Anyway, coming back to the topic of the thread: How does code become unmaintainable? By following rules of thumb without thinking on their contextual requirements, and most often by passing around integers in the name of performance, while ignoring locality of decision, locality of code, and ease of comprehension. An int is memory, and account id is an intentional interpretation of this memory (an int also being an interpretation of memory already, I get it, this is about abstraction - and finally, true comprehension comes from world-reference. The int doesn't care whether it is 5. You do, see above.)

RAM and CPU power are less expensive than two developers wasting their time trying to understand some low-level code and identifying which functions expect an int64 and which need a size_t, and whether they are equivalent, and so on, while they could just be passing around some thing with a stable interface, and a localized world-reference (you know, a name).

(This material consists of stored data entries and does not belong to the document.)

theorem bit_split (b : Nat) : b % 2 ^^^ 2 * (b / 2) = b := by
  apply Nat.eq_of_testBit_eq
  intro i
  rw [Nat.testBit_xor]
  cases i with
  | zero =>
    simp only [Nat.testBit_zero]
    have : 2 * (b / 2) % 2 = 0 := by omega
    rcases Nat.mod_two_eq_zero_or_one b with h | h <;> simp [h, this]
  | succ i =>
    simp only [Nat.testBit_succ]
    have h1 : b % 2 / 2 = 0 := by omega
    have h2 : 2 * (b / 2) / 2 = b / 2 := by omega
    rw [h1, h2]
    simp [Nat.zero_testBit]

theorem gmul_one_left (b : Nat) : gmul 1 b = b := by
  induction b using Nat.strong_induction_on with
  | _ b ih =>
    by_cases hb : b = 0
    · simp [hb, gmul_zero_right]
    · have hlt := Nat.div_lt_self (Nat.pos_of_ne_zero hb) (show 1 < 2 by norm_num)
      rw [gmul_eq _ _ hb, gmul_double_left, ih (b / 2) hlt]
      conv_rhs => rw [← bit_split b]
      congr 1
      rcases Nat.mod_two_eq_zero_or_one b with h | h <;> simp [h]

theorem gmul_comm (a b : Nat) : gmul a b = gmul b a := by
  induction b using Nat.strong_induction_on generalizing a with
  | _ b ih =>
    by_cases hb : b = 0
    · simp [hb, gmul_zero_right, gmul_zero_left]
    · have hlt := Nat.div_lt_self (Nat.pos_of_ne_zero hb) (show 1 < 2 by norm_num)
      conv_lhs => rw [← bit_split b]
      conv_rhs => rw [← bit_split b]
      rw [gmul_xor_right, gmul_xor_left, gmul_double_right, gmul_double_left,
        ih (b / 2) hlt a]
      congr 1
      rcases Nat.mod_two_eq_zero_or_one b with h | h <;>
        simp [h, gmul_zero_right, gmul_zero_left, gmul_one_right, gmul_one_left]

theorem size_div_two {b : Nat} (h : b ≠ 0) : b.size = (b/2).size + 1 := by
  have h1 : b / 2 < 2 ^ (b.size - 1) := by
    have h2 : b < 2 ^ b.size := Nat.size_le.mp le_rfl
    have hs : 0 < b.size := Nat.size_pos.mpr (Nat.pos_of_ne_zero h)
    have : 2 ^ b.size = 2 ^ (b.size - 1) * 2 := by rw [← Nat.pow_succ]; congr 1; omega
    omega
  have h3 : 2 ^ (b.size - 2) ≤ b / 2 ∨ b.size ≤ 1 := by
    by_cases hs : b.size ≤ 1
    · right; exact hs
    · left
      have h4 : 2 ^ (b.size - 1) ≤ b := Nat.lt_size.mp (by omega)
      have : 2 ^ (b.size - 1) = 2 ^ (b.size - 2) * 2 := by rw [← Nat.pow_succ]; congr 1; omega
      omega
  have hle : (b/2).size ≤ b.size - 1 := Nat.size_le.mpr h1
  rcases h3 with h3 | h3
  · have := Nat.lt_size.mpr h3
    have hs : 0 < b.size := Nat.size_pos.mpr (Nat.pos_of_ne_zero h)
    omega
  · have hs : 0 < b.size := Nat.size_pos.mpr (Nat.pos_of_ne_zero h)
    have hbs : b.size = 1 := by omega
    have hb2 : b / 2 = 0 := by
      have h2 : b < 2 ^ b.size := Nat.size_le.mp le_rfl
      rw [hbs] at h2; omega
    rw [hb2, hbs]
    rfl

theorem size_two_mul {a : Nat} (h : a ≠ 0) : (2 * a).size = a.size + 1 := by
  have : 2 * a = a <<< 1 := by rw [Nat.shiftLeft_eq]; ring
  rw [this, Nat.size_shiftLeft h]

theorem gmul_size {a b : Nat} (ha : a ≠ 0) (hb : b ≠ 0) :
    (gmul a b).size = a.size + b.size - 1 := by
  induction b using Nat.strong_induction_on generalizing a with
  | _ b ih =>
    by_cases h1 : b / 2 = 0
    · have hb1 : b = 1 := by omega
      subst hb1
      rw [gmul_one_right]
      have hs1 : (1:Nat).size = 1 := rfl
      have := Nat.size_pos.mpr (Nat.pos_of_ne_zero ha)
      omega
    · have hlt := Nat.div_lt_self (Nat.pos_of_ne_zero hb) (show 1 < 2 by norm_num)
      have hG := ih (b / 2) hlt (a := 2 * a) (by positivity) h1
      have hGsz : (gmul (2 * a) (b / 2)).size = a.size + b.size - 1 := by
        rw [hG, size_two_mul ha, size_div_two hb]
        have := Nat.size_pos.mpr (Nat.pos_of_ne_zero (show b / 2 ≠ 0 from h1))
        omega
      have hGne : gmul (2 * a) (b / 2) ≠ 0 := by
        intro h0
        have h2a : 0 < (2 * a).size := Nat.size_pos.mpr (by positivity)
        have hb2 : 0 < (b / 2).size := Nat.size_pos.mpr (Nat.pos_of_ne_zero h1)
        rw [h0] at hG
        simp only [Nat.size_zero] at hG
        omega
      rw [gmul_eq _ _ hb]
      have hasz : a.size < (gmul (2 * a) (b / 2)).size := by
        rw [hGsz]
        have hp : 0 < (b / 2).size := Nat.size_pos.mpr (Nat.pos_of_ne_zero h1)
        have hd := size_div_two hb
        omega
      rcases Nat.mod_two_eq_zero_or_one b with h | h
      · simp [h, hGsz]
      · rw [if_pos h, Nat.xor_comm, tb_xor_size_lt hGne hasz, hGsz]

I wouldn't argue that all of this object/type stuff it is THE way to go, but these treatments were all invented specifically to solve the issues of raw-integers. And certainly I am quite ok with the fact that not everything uses Java; however the ideas we're talking about here are not specific to Java, and Java in particular often provides a very poor version of the story.

I would, however argue, that it is important to be congurent to the unit of expression of your programming language. Treating C as if it were object-oriented will give you a bad time, and not using objects in C# and Java will also give you a bad time. If your language natively provides an optimized iterator pattern, as does Python, coding in the C-for-loop-index idiom will give you a bad time. Most unmaintainable Java comes from not understanding Java, because you mistake it for C without & and *, but with Objects.

Unmaintainable code is about people. Code doesn't maintain itself.

</rant rel="sorry">

[1] https://en.wikipedia.org/wiki/Level_of_measurement

[2] https://dl.acm.org/citation.cfm?id=361623